**TASK ITEM:**
Within the material below, filter for lines that hold the word "false".

**INPUT:**
-- pv_equiv track=rewrite | github.com/catapult-project/catapult | dashboard/dashboard/bisect_stats.py | _GetTotalBisectRunSeries
-- ===== SOURCE A (Python) =====
-- _NUM_POINTS_TO_DISPLAY = 52
--
-- def _GetTotalBisectRunSeries(series_map):
--   """Sums up failed and completed bisect run series.
--
--   Args:
--     series_map: Dictionary of series names to list of data series.
--
--   Returns:
--     A list of data series.
--   """
--   cropped_series_list = []
--   for key in series_map:
--     series = series_map[key]
--     cropped_series_list.append(series[len(series) - _NUM_POINTS_TO_DISPLAY:])
--
--   # Sum up series.
--   series_map = {}
--   for series in cropped_series_list:
--     for x_value, y_value in series:
--       if x_value not in series_map:
--         series_map[x_value] = y_value
--       else:
--         series_map[x_value] += y_value
--
--   result_list = []
--   for key in sorted(series_map):
--     result_list.append([key, series_map[key]])
--   return result_list
-- ===== SOURCE B (Python) =====
-- _NUM_POINTS_TO_DISPLAY = 52
--
-- def _GetTotalBisectRunSeries(series_map):
--   """Sums up failed and completed bisect run series."""
--   points = []
--   for series in series_map.values():
--     for x_value, y_value in series[len(series) - _NUM_POINTS_TO_DISPLAY:]:
--       points.append((x_value, y_value))
--   x_values = sorted({x for x, _ in points})
--   return [[x, sum(y for px, y in points if px == x)] for x in x_values]
-- ===== Notes on version B (the rewrite author's own statement) =====
-- stated objective: simpler
-- what changed: A aggregates with a dict membership-test/update loop and then sorts the dict keys; B flattens the cropped points into one pair list, sorts the set of x-values, and sums the matching y-values per x with a filtered-sum comprehension.
import Mathlib
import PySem

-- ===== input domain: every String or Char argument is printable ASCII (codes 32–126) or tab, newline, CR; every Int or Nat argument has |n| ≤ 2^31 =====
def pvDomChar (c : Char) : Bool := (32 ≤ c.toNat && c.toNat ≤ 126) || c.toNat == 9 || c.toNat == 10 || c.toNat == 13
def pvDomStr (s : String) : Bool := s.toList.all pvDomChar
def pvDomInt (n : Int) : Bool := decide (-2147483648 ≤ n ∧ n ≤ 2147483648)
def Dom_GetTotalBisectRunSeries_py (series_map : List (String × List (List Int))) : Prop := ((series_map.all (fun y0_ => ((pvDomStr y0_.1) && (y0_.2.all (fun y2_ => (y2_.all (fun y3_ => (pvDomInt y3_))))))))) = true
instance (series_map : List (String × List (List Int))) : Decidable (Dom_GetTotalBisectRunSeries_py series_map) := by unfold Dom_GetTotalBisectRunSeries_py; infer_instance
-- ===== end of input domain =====

-- B replaces A's dict-membership aggregation loop by: flatten the cropped points once,
-- take the sorted set of x-values, and sum the matching y-values per x (simpler decomposition, not faster).

-- ===== PORT A =====
-- literal transliteration of _GetTotalBisectRunSeries; 'for key in series_map: series = series_map[key]'
-- iterates the dict's items in insertion order (PySem.Dict.ofList series_map).items.
-- the body of A's inner loop: unpack 'x_value, y_value = point' and do the if/else dict update
def pvStepA (m : PySem.Dict Int Int) (point : List Int) : PySem.Dict Int Int :=
  match point with
  | [x, y] => if m.contains x then m.insert x (m.getD x 0 + y) else m.insert x y
  | _ => m   -- Python raises (tuple unpacking) on a point of length ≠ 2; excluded by Pre_

def GetTotalBisectRunSeries_py (series_map : List (String × List (List Int))) : List (List Int) :=
  let cropped_series_list : List (List (List Int)) :=
    (PySem.Dict.ofList series_map).items.foldl
      (fun acc kv => acc ++ [PySem.List.slice kv.2 (some ((kv.2.length : Int) - 52)) none]) []
  let agg : PySem.Dict Int Int :=
    cropped_series_list.foldl (fun m series => series.foldl pvStepA m) PySem.Dict.empty
  (PySem.List.sorted agg.keys (fun k => k) false).foldl
    (fun acc k => acc ++ [[k, agg.getD k 0]]) []

-- ===== PORT B =====
-- literal transliteration of Source B
-- the body of B's points loop: unpack the point and append the pair
def pvStepB (acc : List (Int × Int)) (point : List Int) : List (Int × Int) :=
  match point with
  | [x, y] => acc ++ [(x, y)]
  | _ => acc   -- Python raises (tuple unpacking) here; excluded by Pre_

def GetTotalBisectRunSeries_py_alt (series_map : List (String × List (List Int))) : List (List Int) :=
  let points : List (Int × Int) :=
    (PySem.Dict.ofList series_map).values.foldl (fun acc series =>
      (PySem.List.slice series (some ((series.length : Int) - 52)) none).foldl pvStepB acc) []
  let x_values := PySem.List.sorted (PySem.Set.ofList (points.map Prod.fst)) (fun x => x) false
  x_values.map (fun x => [x, ((points.filter (fun p => p.1 == x)).map Prod.snd).sum])

-- ===== PRECONDITION & SPEC =====
-- Pre_ excludes exactly the inputs where both Pythons raise ValueError/TypeError:
-- some cropped point does not unpack as a pair 'x_value, y_value' (length ≠ 2).
def Pre_GetTotalBisectRunSeries_py (series_map : List (String × List (List Int))) : Prop :=
  ∀ kv ∈ (PySem.Dict.ofList series_map).items,
    ∀ p ∈ PySem.List.slice kv.2 (some ((kv.2.length : Int) - 52)) none, p.length = 2
instance (series_map : List (String × List (List Int))) : Decidable (Pre_GetTotalBisectRunSeries_py series_map) := by unfold Pre_GetTotalBisectRunSeries_py; infer_instance

def pvWitness_GetTotalBisectRunSeries_py : (List (String × List (List Int))) :=
  [("completed", [[1, 2], [3, 4]]), ("failed", [[1, 5]])]

def Spec_GetTotalBisectRunSeries_py (series_map : List (String × List (List Int))) (out : List (List Int)) : Prop := out = GetTotalBisectRunSeries_py_alt series_map
instance (series_map : List (String × List (List Int))) (out : List (List Int)) : Decidable (Spec_GetTotalBisectRunSeries_py series_map out) := by unfold Spec_GetTotalBisectRunSeries_py; infer_instance

-- ===== CLAIM (what is proved, stated in full; the proofs are below) =====
def Claim_equal_GetTotalBisectRunSeries_py : Prop := ∀ (series_map : List (String × List (List Int))), Dom_GetTotalBisectRunSeries_py series_map → Pre_GetTotalBisectRunSeries_py series_map → Spec_GetTotalBisectRunSeries_py series_map (GetTotalBisectRunSeries_py series_map)

-- ===== LEMMAS AND PROOFS =====

theorem pvWitness_ok :
    Dom_GetTotalBisectRunSeries_py pvWitness_GetTotalBisectRunSeries_py ∧
    Pre_GetTotalBisectRunSeries_py pvWitness_GetTotalBisectRunSeries_py := by
  constructor <;> decide

-- the same update on an (x, y) pair
def pvStepP (m : PySem.Dict Int Int) (p : Int × Int) : PySem.Dict Int Int :=
  if m.contains p.1 then m.insert p.1 (m.getD p.1 0 + p.2) else m.insert p.1 p.2

-- B's per-point pair extraction
def pvPairs (point : List Int) : List (Int × Int) :=
  match point with
  | [x, y] => [(x, y)]
  | _ => []

theorem pvStepB_eq (acc : List (Int × Int)) (point : List Int) :
    pvStepB acc point = acc ++ pvPairs point := by
  unfold pvStepB
  match point with
  | [] => simp [pvPairs]
  | [x] => simp [pvPairs]
  | [x, y] => simp [pvPairs]
  | x :: y :: z :: t => simp [pvPairs]

-- a flat run of A's point loop equals the pair-fold over the extracted pairs
theorem pvFoldA_eq_fold_pairs (pts : List (List Int)) (h : ∀ p ∈ pts, p.length = 2)
    (m : PySem.Dict Int Int) :
    pts.foldl pvStepA m = (pts.flatMap pvPairs).foldl pvStepP m := by
  induction pts generalizing m with
  | nil => rfl
  | cons p t ih =>
    have hp := h p (by simp)
    match p, hp with
    | [x, y], _ =>
      simp only [List.foldl_cons, List.flatMap_cons]
      rw [ih (fun q hq => h q (by simp [hq]))]
      rfl

-- the aggregation dict: keys are the distinct x-values in order, values the filtered sums
theorem pvAgg_spec (ps : List (Int × Int)) :
    (ps.foldl pvStepP PySem.Dict.empty).keys = PySem.Set.ofList (ps.map Prod.fst) ∧
    ∀ k, (ps.foldl pvStepP PySem.Dict.empty).getD k 0 =
      ((ps.filter (fun p => p.1 == k)).map Prod.snd).sum := by
  induction ps using List.reverseRecOn with
  | nil => simp [PySem.Dict.keys_empty, PySem.Set.ofList_nil, PySem.Dict.getD_empty]
  | append_singleton t p ih =>
    obtain ⟨hk, hv⟩ := ih
    rw [List.foldl_append]
    simp only [List.foldl_cons, List.foldl_nil, List.map_append, List.map_cons, List.map_nil,
      PySem.Set.ofList_append_singleton]
    set agg := t.foldl pvStepP PySem.Dict.empty with hagg
    by_cases hc : agg.contains p.1 = true
    · have hmem : p.1 ∈ PySem.Set.ofList (t.map Prod.fst) := by
        rw [← hk]; exact (PySem.Dict.contains_iff_mem_keys agg p.1).mp hc
      constructor
      · rw [pvStepP, if_pos hc, PySem.Dict.keys_insert_of_contains agg _ hc, hk,
          PySem.Set.add_of_mem hmem]
      · intro k
        rw [pvStepP, if_pos hc, PySem.Dict.getD_insert]
        by_cases hkp : k = p.1
        · subst hkp
          simp [List.filter_append, hv p.1]
        · simp [List.filter_append, hv k, hkp, Ne.symm hkp, beq_iff_eq]
    · have hc' : agg.contains p.1 = false := by simpa using hc
      have hmem : p.1 ∉ PySem.Set.ofList (t.map Prod.fst) := by
        rw [← hk]; intro hm
        exact hc ((PySem.Dict.contains_iff_mem_keys agg p.1).mpr hm)
      have hfil : t.filter (fun q => q.1 == p.1) = [] := by
        rw [List.filter_eq_nil_iff]
        intro q hq hq1
        exact hmem (by
          rw [PySem.Set.mem_ofList]
          exact List.mem_map.mpr ⟨q, hq, by simpa [beq_iff_eq] using hq1⟩)
      constructor
      · rw [pvStepP, if_neg (by simp [hc']), PySem.Dict.keys_insert_of_not_contains agg _ hc', hk,
          PySem.Set.add_of_not_mem hmem]
      · intro k
        rw [pvStepP, if_neg (by simp [hc']), PySem.Dict.getD_insert]
        by_cases hkp : k = p.1
        · subst hkp
          simp [List.filter_append, hfil]
        · simp [List.filter_append, hv k, hkp, Ne.symm hkp, beq_iff_eq]

-- A's nested loop over the cropped series equals the pair-fold over the flattened pairs
theorem pvNested (crops : List (List (List Int))) (h : ∀ s ∈ crops, ∀ p ∈ s, p.length = 2)
    (m : PySem.Dict Int Int) :
    crops.foldl (fun m s => s.foldl pvStepA m) m
      = (crops.flatMap (fun s => s.flatMap pvPairs)).foldl pvStepP m := by
  induction crops generalizing m with
  | nil => rfl
  | cons s t ih =>
    simp only [List.foldl_cons, List.flatMap_cons, List.foldl_append]
    rw [pvFoldA_eq_fold_pairs s (h s (by simp)) m, ih (fun q hq => h q (by simp [hq]))]

-- ===== VERDICT (by name: the statement is the Claim_ definition above) =====
theorem GetTotalBisectRunSeries_py_spec : Claim_equal_GetTotalBisectRunSeries_py := by
  intro series_map _hDom hPre
  unfold Spec_GetTotalBisectRunSeries_py GetTotalBisectRunSeries_py GetTotalBisectRunSeries_py_alt
  set items := (PySem.Dict.ofList series_map).items with hitems
  have hcropA :
      items.foldl (fun acc kv => acc ++ [PySem.List.slice kv.2 (some ((kv.2.length : Int) - 52)) none]) []
        = items.map (fun kv => PySem.List.slice kv.2 (some ((kv.2.length : Int) - 52)) none) := by
    rw [PySem.List.foldl_append_singleton_eq_map]; simp
  set crops := items.map (fun kv => PySem.List.slice kv.2 (some ((kv.2.length : Int) - 52)) none)
    with hcrops
  have hlen : ∀ s ∈ crops, ∀ p ∈ s, p.length = 2 := by
    intro s hs p hp
    rw [hcrops] at hs
    obtain ⟨kv, hkv, rfl⟩ := List.mem_map.mp hs
    exact hPre kv hkv p hp
  -- the flattened pair list both sides aggregate over
  set ps := crops.flatMap (fun s => s.flatMap pvPairs) with hps
  have hvals : (PySem.Dict.ofList series_map).values = items.map Prod.snd := rfl
  -- B's points list is ps
  have hptsB :
      (PySem.Dict.ofList series_map).values.foldl (fun acc series =>
        (PySem.List.slice series (some ((series.length : Int) - 52)) none).foldl pvStepB acc) []
      = ps := by
    have hinner : ∀ (s : List (List Int)) (acc : List (Int × Int)),
        s.foldl pvStepB acc = acc ++ s.flatMap pvPairs := by
      intro s acc
      have hfun : pvStepB = fun acc point => acc ++ pvPairs point := by
        funext acc point; exact pvStepB_eq acc point
      rw [hfun, PySem.List.foldl_append_eq_flatMap]
    rw [hvals]
    calc (items.map Prod.snd).foldl (fun acc series =>
          (PySem.List.slice series (some ((series.length : Int) - 52)) none).foldl pvStepB acc) []
        = (items.map Prod.snd).foldl (fun acc series =>
            acc ++ (PySem.List.slice series (some ((series.length : Int) - 52)) none).flatMap pvPairs) [] := by
          apply PySem.List.foldl_congr_mem
          intro acc s _
          exact hinner _ acc
      _ = crops.foldl (fun acc s => acc ++ s.flatMap pvPairs) [] := by
          rw [hcrops, List.foldl_map, List.foldl_map]
      _ = ps := by
          rw [PySem.List.foldl_append_eq_flatMap, hps]; rfl
  rw [hcropA, hptsB]
  simp only []
  rw [pvNested crops hlen PySem.Dict.empty, ← hps]
  obtain ⟨hk, hv⟩ := pvAgg_spec ps
  rw [PySem.List.foldl_append_singleton_eq_map, hk]
  simp only [List.nil_append]
  exact List.map_congr_left (fun k _ => by rw [hv k])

**YOUR SOLUTION:**
  (PySem.List.sorted agg.keys (fun k => k) false).foldl
  let x_values := PySem.List.sorted (PySem.Set.ofList (points.map Prod.fst)) (fun x => x) false
    · have hc' : agg.contains p.1 = false := by simpa using hc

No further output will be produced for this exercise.